As for what this means for patients like those in the studies, that remains to be seen, but he added that the data suggest that semaglutide treatment should be studied for longer in this patient population to see if the signal of improvement continues with treatment duration.

“Older people in particular with HFpEF are the ones that typically have the most debilitating symptoms, and they're also the ones that value improvement of those symptoms [and in] quality of life over quantity of life,” Kosiborod said. “It’s not like we have lots of treatments for this type of heart failure. We have very few that have been proven effective. What we hope data like this actually will do is compel payers to reconsider their stance on covering obesity medications.”

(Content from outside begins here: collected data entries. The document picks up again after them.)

-- pv_equiv track=rewrite | github.com/mortlach/key-drag | src_cython/word_model.py | create_word_dataOLD
-- ===== SOURCE A (Python) =====
-- def create_word_dataOLD(runes_index, wli_data):
--     '''
--         splits rune and wli data by word so they can be looked up in individual wordlists to we find hamming distance
--         each item of return list is passed with wordlist to hamming_funciton
--     :param runes_index: e.g.[7, 18, 20, 5, 3, 19, 18, 7]
--     :param wli_data: e.g. [[0, 3], [1, 3], [2, 3], [0, 2], [1, 2], [0, 7], [1, 7], [3, 7]]
--     :return: will give   [[7, 18, 20, 5, 3, 19, 18], [7]] , [[[0, 7], [1, 7], [2, 7], [3, 7], [4, 7], [5, 7], [6, 7]], [[0, 7]]]
--     '''
--     nextrunes = []
--     nextwli = []
--     return_wli = []
--     return_runes = []
--     for i in range(len(runes_index)):
--         if wli_data[i][0] == 0:
--             if nextrunes:  # Check if nextrunes is not empty before appending to word_data
--                 return_runes.append(nextrunes)
--                 return_wli.append(nextwli)
--             nextwli = [wli_data[i]]
--             nextrunes = [runes_index[i]]
--         else:
--             nextwli.append(wli_data[i])
--             nextrunes.append(runes_index[i])
--     # Append the last group
--     if nextrunes:
--         return_runes.append(nextrunes)
--         return_wli.append(nextwli)
--     return return_runes,return_wli
-- ===== SOURCE B (Python) =====
-- def create_word_dataOLD(runes_index, wli_data):
--     # two-phase: find word start boundaries, then slice both lists between boundaries
--     n = len(runes_index)
--     starts = [i for i in range(n) if wli_data[i][0] == 0]
--     if n and (not starts or starts[0] != 0):
--         starts.insert(0, 0)
--     ends = starts[1:] + [n]
--     return ([runes_index[a:b] for a, b in zip(starts, ends)],
--             [wli_data[a:b] for a, b in zip(starts, ends)])
-- ===== Notes on version B (the rewrite author's own statement) =====
-- stated objective: simpler
-- what changed: Replaces A's single-pass loop with four mutable accumulators by a two-phase decomposition: first collect the word-start boundaries (indices where wli_data[i][0]==0, with 0 prepended), then slice both input lists between consecutive boundaries.
import Mathlib
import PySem
-- pv_equiv track=rewrite | github.com/vrthra/FAlgebra | src/FAlgebra.py | remove_all_faults_except_one_from_grammar
-- ===== SOURCE A (Python) =====
-- from enum import Enum
--
-- def is_nt(symbol):
--      return symbol and (symbol[0], symbol[-1]) == ('<', '>')
--
-- def tsplit(token):
--     assert token[0], token[-1] == ('<', '>')
--     front, *back = token[1:-1].split(None, 1)
--     return front, ' '.join(back)
--
-- def stem(token):
--     return tsplit(token)[0].strip()
--
-- def refinement(token):
--     return tsplit(token)[1]
--
-- def is_refined_key(key):
--     assert is_nt(key)
--     return (' ' in key)
--
-- def is_base_key(key):
--     return not is_refined_key(key)
--
-- def get_reachable_positions(rule, fkey, reachable):
--     positions = []
--     for i, token in enumerate(rule):
--         if not is_nt(token): continue
--         if fkey in reachable[token]:
--             positions.append(i)
--     return positions
--
-- class FKey(str, Enum):
--     #negate = 'NEGATE'
--     #fault = 'FAULT' # not used
--     atmost = 'ATMOST'
--     atleast = 'ATLEAST'
--     exactly = 'EXACTLY'
--
-- def to_fkey_prefix(name, prefix, kind):
--     #if kind == FKey.negative:
--     #    return "<%s -%s>" % (name[1:-1], prefix)
--     #if kind == FKey.fault: # not used
--     #    return "<%s F%s>" % (name[1:-1], prefix)
--     if kind == FKey.atmost:
--         return "<%s *F%s>" % (name[1:-1], prefix)
--     elif kind == FKey.atleast:
--         return "<%s +F%s>" % (name[1:-1], prefix)
--     elif kind == FKey.exactly:
--         return "<%s .F%s>" % (name[1:-1], prefix)
--     assert False
--
-- def negate_prefix(prefix):
--     assert ' ' not in prefix
--     return 'neg(%s)' % prefix
--
-- def negate_base_key(k, prefix):
--     assert is_nt(k)
--     assert is_base_key(k)
--     return '<%s %s>' % (stem(k), negate_prefix(prefix))
--
-- def remove_all_faults_except_one_from_key(grammar, key, fsym, prefix, reachable):
--     ref = refinement(to_fkey_prefix(fsym, prefix, FKey.atleast)) # negation should be atleast
--     rules = grammar[key]
--     my_rules = []
--     for rule in grammar[key]:
--         positions = get_reachable_positions(rule, fsym, reachable)
--         if not positions: # make it len(positions) >= n if necessary
--             # add this rule as is because we can not embed the fault here.
--             my_rules.append(rule)
--         else:
--             # skip pos for each rule
--             for pos in positions:
--                 new_rule = [to_fkey_prefix(t, prefix, FKey.atmost)
--                             if pos == p else  # at p position, there _may be_ a fault, but not in other places
--                             (negate_base_key(t, ref) if is_nt(t) else t)
--                             # change to FKey.exactly to make it exactly
--                             for p,t in enumerate(rule)]
--                 my_rules.append(new_rule)
--     return (to_fkey_prefix(key, prefix, FKey.atmost), my_rules)
--
-- def remove_all_faults_except_one_from_grammar(grammar, fsym, prefix_f, reachable):
--     new_grammar = {}
--     for key in grammar:
--         fk, rules = remove_all_faults_except_one_from_key(grammar, key, fsym, prefix_f, reachable)
--         assert rules # there will be rules because negation is involved.
--         if fk not in new_grammar:
--             new_grammar[fk] = []
--         new_grammar[fk].extend(rules)
--     return new_grammar
-- ===== SOURCE B (Python) =====
-- from enum import Enum
--
--
-- def is_nt(symbol):
--     return symbol and (symbol[0], symbol[-1]) == ('<', '>')
--
--
-- def tsplit(token):
--     assert token[0], token[-1] == ('<', '>')
--     front, *back = token[1:-1].split(None, 1)
--     return front, ' '.join(back)
--
--
-- def stem(token):
--     return tsplit(token)[0].strip()
--
--
-- def refinement(token):
--     return tsplit(token)[1]
--
--
-- class FKey(str, Enum):
--     atmost = 'ATMOST'
--     atleast = 'ATLEAST'
--     exactly = 'EXACTLY'
--
--
-- def to_fkey_prefix(name, prefix, kind):
--     if kind == FKey.atmost:
--         return "<%s *F%s>" % (name[1:-1], prefix)
--     elif kind == FKey.atleast:
--         return "<%s +F%s>" % (name[1:-1], prefix)
--     elif kind == FKey.exactly:
--         return "<%s .F%s>" % (name[1:-1], prefix)
--     assert False
--
--
-- def negate_prefix(prefix):
--     assert ' ' not in prefix
--     return 'neg(%s)' % prefix
--
--
-- def negate_base_key(k, prefix):
--     assert is_nt(k)
--     assert ' ' not in k
--     return '<%s %s>' % (stem(k), negate_prefix(prefix))
--
--
-- def remove_all_faults_except_one_from_grammar(grammar, fsym, prefix_f, reachable):
--     ref = refinement(to_fkey_prefix(fsym, prefix_f, FKey.atleast))
--
--     def neg(t):
--         return negate_base_key(t, ref) if is_nt(t) else t
--
--     def variants(rule):
--         # one-hole recursion on the rule: for each reachable slot, emit the rule
--         # with that slot atmost-marked and every other nonterminal negated
--         if not rule:
--             return []
--         t, rest = rule[0], rule[1:]
--         vs = [[neg(t)] + v for v in variants(rest)]
--         if is_nt(t) and fsym in reachable[t]:
--             vs.insert(0, [to_fkey_prefix(t, prefix_f, FKey.atmost)] + [neg(u) for u in rest])
--         return vs
--
--     new_grammar = {}
--     for key in grammar:
--         rules = grammar[key]
--         my_rules = []
--         for rule in rules:
--             vs = variants(rule)
--             my_rules.extend(vs if vs else [rule])
--         fk = to_fkey_prefix(key, prefix_f, FKey.atmost)
--         new_grammar.setdefault(fk, []).extend(my_rules)
--     return new_grammar
-- ===== Notes on version B (the rewrite author's own statement) =====
-- stated objective: alternative
-- what changed: B drops get_reachable_positions and the per-position index-comparing full re-scan entirely: a single one-hole structural recursion over each rule emits, at every reachable slot, the atmost-patched variant and conses the negated head onto the tail's variants, so no positions list and no enumerate/index arithmetic exist in B.
import Mathlib
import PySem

Additional data are forthcoming from a pooled analysis of STEP-HFpEF and STEP-HFpEF DM, and will be presented here tomorrow. That analysis is expected to give further insight into the benefits and tolerance of semaglutide across subgroups.

Sources
  • Kosiborod MN, Petrie MC, Borlaug BA, et al. Semaglutide in patients with obesity-related heart failure and type 2 diabetes. N Engl J Med. 2024;Epub ahead of print.

Disclosures
  • The trial was sponsored by Novo Nordisk.
  • Kosiborod reports consultancy/advisory board participation for 35Pharma, Alnylam, Amgen, Applied Therapeutics, Arrowhead Pharmaceuticals, AstraZeneca, Bayer, Boehringer Ingelheim, Cytokinetics, Dexcom, Eli Lilly, Esperion Therapeutics, Imbria Pharmaceuticals, Janssen, Lexicon Pharmaceuticals, Merck, Novo Nordisk, Pharmacosmos, Pfizer, Regeneron, Sanofi, scPharmaceuticals, Structure Therapeutics, Vifor Pharma, and Youngene Therapeutics; research grants from AstraZeneca, Boehringer Ingelheim, and Pfizer; and honoraria from Astra Zeneca, Boehringer Ingelheim, and Novo Nordisk.